Interactive Refinement of Cross-Lingual Word Embeddings

Cross-lingual word embeddings transfer knowledge between languages: models trained for a high-resource language can be used in a low-resource language. These embeddings are usually trained on general-purpose corpora but used for a domain-specific task. We introduce CLIME, an interactive system that allows a user to quickly adapt cross-lingual word embeddings for a given classification problem. First, words in the vocabulary are ranked by their salience to the downstream task. Then, salient keywords are displayed on an interface. Users mark the similarity between each keyword and its nearest neighbors in the embedding space. Finally, CLIME updates the embeddings using the annotations. We experiment clime on a cross-lingual text classification benchmark for four low-resource languages: Ilocano, Sinhalese, Tigrinya, and Uyghur. Embeddings refined by CLIME capture more nuanced word semantics and have higher test accuracy than the original embeddings. CLIME also improves test accuracy faster than an active learning baseline, and a simple combination of CLIME with active learning has the highest test accuracy.

What Question Answering can Learn from Trivia Nerds

In addition to the traditional task of getting machines to answer questions, a major research question in question answering is to create interesting, challenging questions that can help systems learn how to answer questions and also reveal which systems are the best at answering questions. We argue that creating a question answering dataset---and the ubiquitous leaderboard that goes with it---closely resembles running a trivia tournament: you write questions, have agents (either humans or machines) answer the questions, and declare a winner. However, the research community has ignored the decades of hard-learned lessons from decades of the trivia community creating vibrant, fair, and effective question answering competitions. After detailing problems with existing QA datasets, we outline the key lessons---removing ambiguity, discriminating skill, and adjudicating disputes---that can transfer to QA research and how they might be implemented for the QA community.
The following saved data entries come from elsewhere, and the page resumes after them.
-- pv_equiv track=rewrite | github.com/farhatkevin/nvflare | examples/advanced/llm_hf/src/pretrain_nvflare.py | group_tokens
-- ===== SOURCE A (Python) =====
-- from itertools import chain
--
-- def group_tokens(examples, block_size):
--     """Pack token IDs into fixed-length blocks for causal-LM pre-training."""
--     # Check the structure of examples["text"] to handle different formats
--     if isinstance(examples["text"][0], int):
--         # If text contains direct integers (tokens), no need to flatten
--         all_tokens = examples["text"]
--     else:
--         # If text contains lists of tokens, flatten with chain
--         all_tokens = list(chain.from_iterable(examples["text"]))
--
--     # Calculate total length that fits evenly into blocks
--     total_len = (len(all_tokens) // block_size) * block_size
--
--     # Create blocks of fixed size
--     result = {
--         "input_ids": [all_tokens[i:i + block_size] for i in range(0, total_len, block_size)],
--     }
--
--     # For causal LM, labels are the same as input_ids
--     result["labels"] = result["input_ids"].copy()
--
--     return result
-- ===== SOURCE B (Python) =====
-- def group_tokens(examples, block_size):
--     """Pack token IDs into fixed-length blocks for causal-LM pre-training.
--
--     Streaming re-implementation: instead of flattening everything and then
--     slicing with a stepped range, keep a running buffer and pop off a block
--     whenever block_size tokens have accumulated; the final partial buffer is
--     the dropped remainder.
--     """
--     text = examples["text"]
--     if isinstance(text[0], int):
--         # flat token list: treat it as a single chunk
--         chunks = [text]
--     else:
--         chunks = text
--
--     blocks = []
--     buffer = []
--     for chunk in chunks:
--         buffer.extend(chunk)
--         while block_size > 0 and len(buffer) >= block_size:
--             blocks.append(buffer[:block_size])
--             del buffer[:block_size]
--
--     result = {"input_ids": blocks}
--     result["labels"] = result["input_ids"].copy()
--     return result
-- ===== Notes on version B (the rewrite author's own statement) =====
-- stated objective: alternative
-- what changed: Replaces flatten-everything-then-slice-with-a-stepped-range by a single streaming pass that keeps a running buffer and pops off a completed block each time block_size tokens have accumulated, discarding the final partial buffer.
import Mathlib
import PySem

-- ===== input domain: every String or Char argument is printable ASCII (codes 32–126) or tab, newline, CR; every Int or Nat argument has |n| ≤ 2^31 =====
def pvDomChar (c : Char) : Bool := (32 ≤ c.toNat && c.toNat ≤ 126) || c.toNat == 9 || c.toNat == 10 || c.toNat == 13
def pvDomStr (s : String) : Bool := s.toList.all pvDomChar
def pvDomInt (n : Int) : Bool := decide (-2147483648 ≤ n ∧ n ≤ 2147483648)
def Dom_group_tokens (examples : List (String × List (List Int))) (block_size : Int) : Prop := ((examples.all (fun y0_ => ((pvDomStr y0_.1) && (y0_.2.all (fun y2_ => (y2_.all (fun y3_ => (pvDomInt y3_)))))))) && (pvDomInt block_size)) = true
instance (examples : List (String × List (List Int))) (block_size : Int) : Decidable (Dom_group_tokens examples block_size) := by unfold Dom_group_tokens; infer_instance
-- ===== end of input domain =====

-- B packs the same blocks by one streaming pass with a running buffer instead of flatten-then-stepped-range slicing; equivalence is about the return value (the Python builds fresh lists either way).

-- ===== PORT A =====
def group_tokens (examples : List (String × List (List Int))) (block_size : Int) : List (String × List (List Int)) :=
  -- examples["text"] : first match; a missing key is Python's KeyError (outside Pre_)
  match (PySem.Dict.mk examples).get? "text" with
  | none => []
  | some text =>
    -- examples["text"][0]: IndexError on an empty list (outside Pre_); under this type the
    -- element is always a list, so the isinstance(..., int) branch never fires
    match PySem.List.pyGet? text 0 with
    | none => []
    | some _ =>
      -- all_tokens = list(chain.from_iterable(examples["text"]))
      let all_tokens := text.flatten
      -- total_len = (len(all_tokens) // block_size) * block_size ; // by 0 is ZeroDivisionError (outside Pre_)
      if block_size = 0 then []
      else
        let total_len := (PySem.Int.floordiv (all_tokens.length : Int) block_size) * block_size
        let input_ids := (PySem.List.pyRange 0 total_len block_size).map
          (fun i => PySem.List.slice all_tokens (some i) (some (i + block_size)))
        [("input_ids", input_ids), ("labels", input_ids)]

-- ===== PORT B =====
-- while block_size > 0 and len(buffer) >= block_size: blocks.append(buffer[:block_size]); del buffer[:block_size]
-- (take/drop of block_size.toNat is exact here: the guard gives 0 < block_size)
def drainLoop (bs : Int) (blocks : List (List Int)) (buffer : List Int) : List (List Int) × List Int :=
  if h : 0 < bs ∧ bs ≤ (buffer.length : Int) then
    drainLoop bs (blocks ++ [buffer.take bs.toNat]) (buffer.drop bs.toNat)
  else (blocks, buffer)
termination_by buffer.length
decreasing_by simp; omega

def group_tokens_alt (examples : List (String × List (List Int))) (block_size : Int) : List (String × List (List Int)) :=
  match (PySem.Dict.mk examples).get? "text" with
  | none => []          -- KeyError (outside Pre_)
  | some text =>
    match PySem.List.pyGet? text 0 with
    | none => []        -- IndexError (outside Pre_); element is always a list here, int branch never fires
    | some _ =>
      let st := text.foldl (fun (s : List (List Int) × List Int) chunk =>
        drainLoop block_size s.1 (s.2 ++ chunk)) ([], [])
      [("input_ids", st.1), ("labels", st.1)]

-- ===== PRECONDITION & SPEC =====
-- Pre_ excludes exactly the inputs where the Python A raises: a missing "text" key (KeyError),
-- an empty "text" list (IndexError on [0]) and block_size = 0 (ZeroDivisionError).
def Pre_group_tokens (examples : List (String × List (List Int))) (block_size : Int) : Prop :=
  block_size ≠ 0 ∧ ((PySem.Dict.mk examples).get? "text").getD [] ≠ []
instance (examples : List (String × List (List Int))) (block_size : Int) : Decidable (Pre_group_tokens examples block_size) := by unfold Pre_group_tokens; infer_instance

def pvWitness_group_tokens : (List (String × List (List Int))) × Int :=
  ([("text", [[1, 2, 3], [4, 5]])], 2)

def Spec_group_tokens (examples : List (String × List (List Int))) (block_size : Int) (out : List (String × List (List Int))) : Prop := out = group_tokens_alt examples block_size
instance (examples : List (String × List (List Int))) (block_size : Int) (out : List (String × List (List Int))) : Decidable (Spec_group_tokens examples block_size out) := by unfold Spec_group_tokens; infer_instance

-- ===== CLAIM (what is proved, stated in full; the proofs are below) =====
def Claim_equal_group_tokens : Prop := ∀ (examples : List (String × List (List Int))) (block_size : Int), Dom_group_tokens examples block_size → Pre_group_tokens examples block_size → Spec_group_tokens examples block_size (group_tokens examples block_size)

-- ===== LEMMAS AND PROOFS =====

-- reference chunker: repeatedly split off the first n elements while they fit
def chunkRem (n : Nat) (l : List Int) : List (List Int) × List Int :=
  if h : 0 < n ∧ n ≤ l.length then
    let p := chunkRem n (l.drop n)
    (l.take n :: p.1, p.2)
  else ([], l)
termination_by l.length
decreasing_by simp; omega

lemma chunkRem_snd_lt (n : Nat) (hn : 0 < n) (l : List Int) : (chunkRem n l).2.length < n := by
  induction l using chunkRem.induct n with
  | case1 l h ih => rw [chunkRem]; simp [h]; exact ih
  | case2 l h => rw [chunkRem]; simp [h]; omega

lemma drainLoop_spec (bs : Int) (hbs : 0 < bs) (blocks : List (List Int)) (buffer : List Int) :
    drainLoop bs blocks buffer =
      (blocks ++ (chunkRem bs.toNat buffer).1, (chunkRem bs.toNat buffer).2) := by
  induction buffer using chunkRem.induct bs.toNat generalizing blocks with
  | case1 l h ih =>
    rw [drainLoop, chunkRem]
    have h' : 0 < bs ∧ bs ≤ (l.length : Int) := by constructor <;> omega
    simp only [h', dif_pos, h, ih]
    simp
  | case2 l h =>
    rw [drainLoop, chunkRem]
    have h' : ¬ (0 < bs ∧ bs ≤ (l.length : Int)) := by omega
    simp [h', h]

lemma drainLoop_nonpos (bs : Int) (hbs : bs ≤ 0) (blocks : List (List Int)) (buffer : List Int) :
    drainLoop bs blocks buffer = (blocks, buffer) := by
  rw [drainLoop]
  have h' : ¬ (0 < bs ∧ bs ≤ (buffer.length : Int)) := by omega
  simp [h']

lemma chunkRem_append (n : Nat) (hn : 0 < n) (x y : List Int) :
    chunkRem n (x ++ y) =
      ((chunkRem n x).1 ++ (chunkRem n ((chunkRem n x).2 ++ y)).1,
       (chunkRem n ((chunkRem n x).2 ++ y)).2) := by
  induction x using chunkRem.induct n with
  | case1 l h ih =>
    rw [chunkRem, show chunkRem n l = _ from by rw [chunkRem]]
    have h2 : n ≤ (l ++ y).length := by simp; omega
    simp only [h, hn, true_and, and_true, dif_pos, h2,
      List.take_append_of_le_length h.2, List.drop_append_of_le_length h.2]
    simp [ih]
  | case2 l h =>
    have h2 : chunkRem n l = ([], l) := by rw [chunkRem]; simp [h]
    simp [h2]

lemma foldl_drain_nonpos (bs : Int) (hbs : bs ≤ 0) (subs : List (List Int))
    (blocks : List (List Int)) (buffer : List Int) :
    subs.foldl (fun (s : List (List Int) × List Int) chunk =>
      drainLoop bs s.1 (s.2 ++ chunk)) (blocks, buffer) = (blocks, buffer ++ subs.flatten) := by
  induction subs generalizing buffer with
  | nil => simp
  | cons c cs ih => rw [List.foldl_cons, drainLoop_nonpos bs hbs, ih]; simp

lemma foldl_drain_pos (bs : Int) (hbs : 0 < bs) (subs : List (List Int))
    (blocks : List (List Int)) (buffer : List Int) (hbuf : buffer.length < bs.toNat) :
    subs.foldl (fun (s : List (List Int) × List Int) chunk =>
      drainLoop bs s.1 (s.2 ++ chunk)) (blocks, buffer) =
      (blocks ++ (chunkRem bs.toNat (buffer ++ subs.flatten)).1,
       (chunkRem bs.toNat (buffer ++ subs.flatten)).2) := by
  have hn : 0 < bs.toNat := by omega
  induction subs generalizing blocks buffer with
  | nil =>
    have hch : chunkRem bs.toNat buffer = ([], buffer) := by
      rw [chunkRem, dif_neg (by omega : ¬ (0 < bs.toNat ∧ bs.toNat ≤ buffer.length))]
    simp [hch]
  | cons c cs ih =>
    rw [List.foldl_cons, drainLoop_spec bs hbs]
    rw [ih _ _ (chunkRem_snd_lt bs.toNat hn (buffer ++ c))]
    rw [List.flatten_cons, show buffer ++ (c ++ cs.flatten) = (buffer ++ c) ++ cs.flatten by simp,
      chunkRem_append bs.toNat hn (buffer ++ c) cs.flatten]
    simp

-- A's stepped range of slices, characterised as take/drop blocks
lemma chunkRem_fst_eq (n : Nat) (hn : 0 < n) (l : List Int) :
    (chunkRem n l).1 = (List.range (l.length / n)).map (fun k => (l.drop (n * k)).take n) := by
  induction l using chunkRem.induct n with
  | case1 l h ih =>
    rw [chunkRem]
    have hq : l.length / n = (l.drop n).length / n + 1 := by
      rw [List.length_drop]
      rcases Nat.exists_eq_add_of_le h.2 with ⟨m, hm⟩
      rw [hm, Nat.add_sub_cancel_left, Nat.add_comm, Nat.add_div_right _ hn]
    simp only [h, dif_pos, hq, List.range_succ_eq_map, List.map_cons, List.map_map]
    refine congrArg₂ List.cons (by simp) ?_
    rw [ih]
    apply List.map_congr_left
    intro k _
    simp [Nat.mul_succ, Nat.mul_comm, List.drop_drop, Nat.add_comm]
  | case2 l h =>
    rw [chunkRem]
    have hlt : l.length < n := by omega
    have : l.length / n = 0 := Nat.div_eq_of_lt hlt
    simp [h, this]

lemma pyRange_slices_eq (bs : Int) (hbs : 0 < bs) (l : List Int) :
    (PySem.List.pyRange 0 ((PySem.Int.floordiv (l.length : Int) bs) * bs) bs).map
        (fun i => PySem.List.slice l (some i) (some (i + bs))) =
      (List.range (l.length / bs.toNat)).map (fun k => (l.drop (bs.toNat * k)).take bs.toNat) := by
  have hbn : bs = (bs.toNat : Int) := by omega
  set n := bs.toNat with hn
  have hn0 : 0 < n := by omega
  set q := l.length / n with hq
  have hfd : PySem.Int.floordiv (l.length : Int) bs = (q : Int) := by
    rw [hbn, PySem.Int.floordiv_natCast]
  rw [hfd, PySem.List.pyRange_of_pos _ _ hbs]
  have hcnt : (if (0:Int) < (q : Int) * bs then ((((q : Int) * bs) - 0 + bs - 1) / bs).toNat else 0) = q := by
    by_cases hq0 : 0 < q
    · have hpos : (0:Int) < (q : Int) * bs := by positivity
      rw [if_pos hpos]
      have : ((q : Int) * bs - 0 + bs - 1) = (bs - 1) + (q : Int) * bs := by ring
      rw [this, Int.add_mul_ediv_right _ _ (by omega : bs ≠ 0),
        Int.ediv_eq_zero_of_lt (by omega) (by omega)]
      omega
    · have : q = 0 := Nat.eq_zero_of_not_pos hq0
      simp [this]
  rw [hcnt, List.map_map]
  apply List.map_congr_left
  intro k hk
  simp only [Function.comp_apply, Int.zero_add]
  have h1 : bs * (k : Int) = ((n * k : Nat) : Int) := by rw [hbn]; push_cast; ring
  have h2 : bs * (k : Int) + bs = ((n * k : Nat) : Int) + (n : Int) := by rw [h1, hbn]
  rw [h2, h1, PySem.List.slice_natCast_add]

-- ===== VERDICT (by name: the statement is the Claim_ definition above) =====
theorem group_tokens_spec : Claim_equal_group_tokens := by
  intro examples block_size _ hpre
  unfold Spec_group_tokens group_tokens group_tokens_alt
  obtain ⟨hbs, htext⟩ := hpre
  cases hget : (PySem.Dict.mk examples).get? "text" with
  | none => rw [hget] at htext
  | some text =>
    rw [hget] at htext
    simp only [Option.getD_some] at htext
    have hfirst : ∃ x, PySem.List.pyGet? text 0 = some x := by
      cases text with
      | nil => simp at htext
      | cons t ts => exact ⟨t, by simp [PySem.List.pyGet?, PySem.List.pyIdx?]⟩
    obtain ⟨x, hx⟩ := hfirst
    simp only [hx, if_neg hbs]
    rcases lt_or_gt_of_ne hbs with hneg | hpos
    · -- block_size < 0 : both sides produce no blocks
      rw [foldl_drain_nonpos block_size (by omega)]
      have hT : 0 ≤ (PySem.Int.floordiv (text.flatten.length : Int) block_size) * block_size := by
        have hmod := PySem.Int.floordiv_mul_add_mod (text.flatten.length : Int) block_size
        have hm := (PySem.Int.mod_neg_bounds (a := (text.flatten.length : Int)) (by omega : block_size < 0)).2
        have hl : (0:Int) ≤ (text.flatten.length : Int) := by positivity
        linarith
      have hrange : PySem.List.pyRange 0
          ((PySem.Int.floordiv (text.flatten.length : Int) block_size) * block_size) block_size = [] := by
        have h1 : ¬ (0 < block_size) := by omega
        have h2 : ¬ ((PySem.Int.floordiv (text.flatten.length : Int) block_size) * block_size < 0) := by omega
        unfold PySem.List.pyRange
        rw [if_neg hbs, if_neg h1, if_neg h2]
        simp
      rw [hrange]
      simp
    · -- block_size > 0 : both sides are the full chunking of the flattened tokens
      rw [foldl_drain_pos block_size hpos _ _ _ (by simp; omega)]
      rw [pyRange_slices_eq block_size hpos]
      rw [chunkRem_fst_eq block_size.toNat (by omega)]
      simp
Mitigating Noisy Inputs for Question Answering

Natural language processing systems are often downstream of unreliable inputs: machine translation, optical character recognition, or speech recognition. For instance, virtual assistants can only answer your questions after understanding your speech. We investigate and mitigate the effects of noise from Automatic Speech Recognition systems on two factoid Question Answering (QA) tasks. Integrating confidences into the model and forced decoding of unknown words are empirically shown to improve the accuracy of downstream neural QA systems. We create and train models on a synthetic corpus of over 500,000 noisy sentences and evaluate on two human corpora from Quizbowl and Jeopardy! competitions.

A Resource-Free Evaluation Metric for Cross-Lingual Word Embeddings Based on Graph Modularity

Cross-lingual word embeddings encode the meaning of words from different languages into a shared low-dimensional space. An important requirement for many downstream tasks is that word similarity should be independent of language - i.e., word vectors within one language should not be more similar to each other than to words in another language. We measure this characteristic using modularity, a network measurement that measures the strength of clusters in a graph. Modularity has a moderate to strong correlation with three downstream tasks, even though modularity is based only on the structure of embeddings and does not require any external resources. We show through experiments that modularity can serve as an intrinsic validation metric to improve unsupervised cross-lingual word embeddings, particularly on distant language pairs in low-resource settings.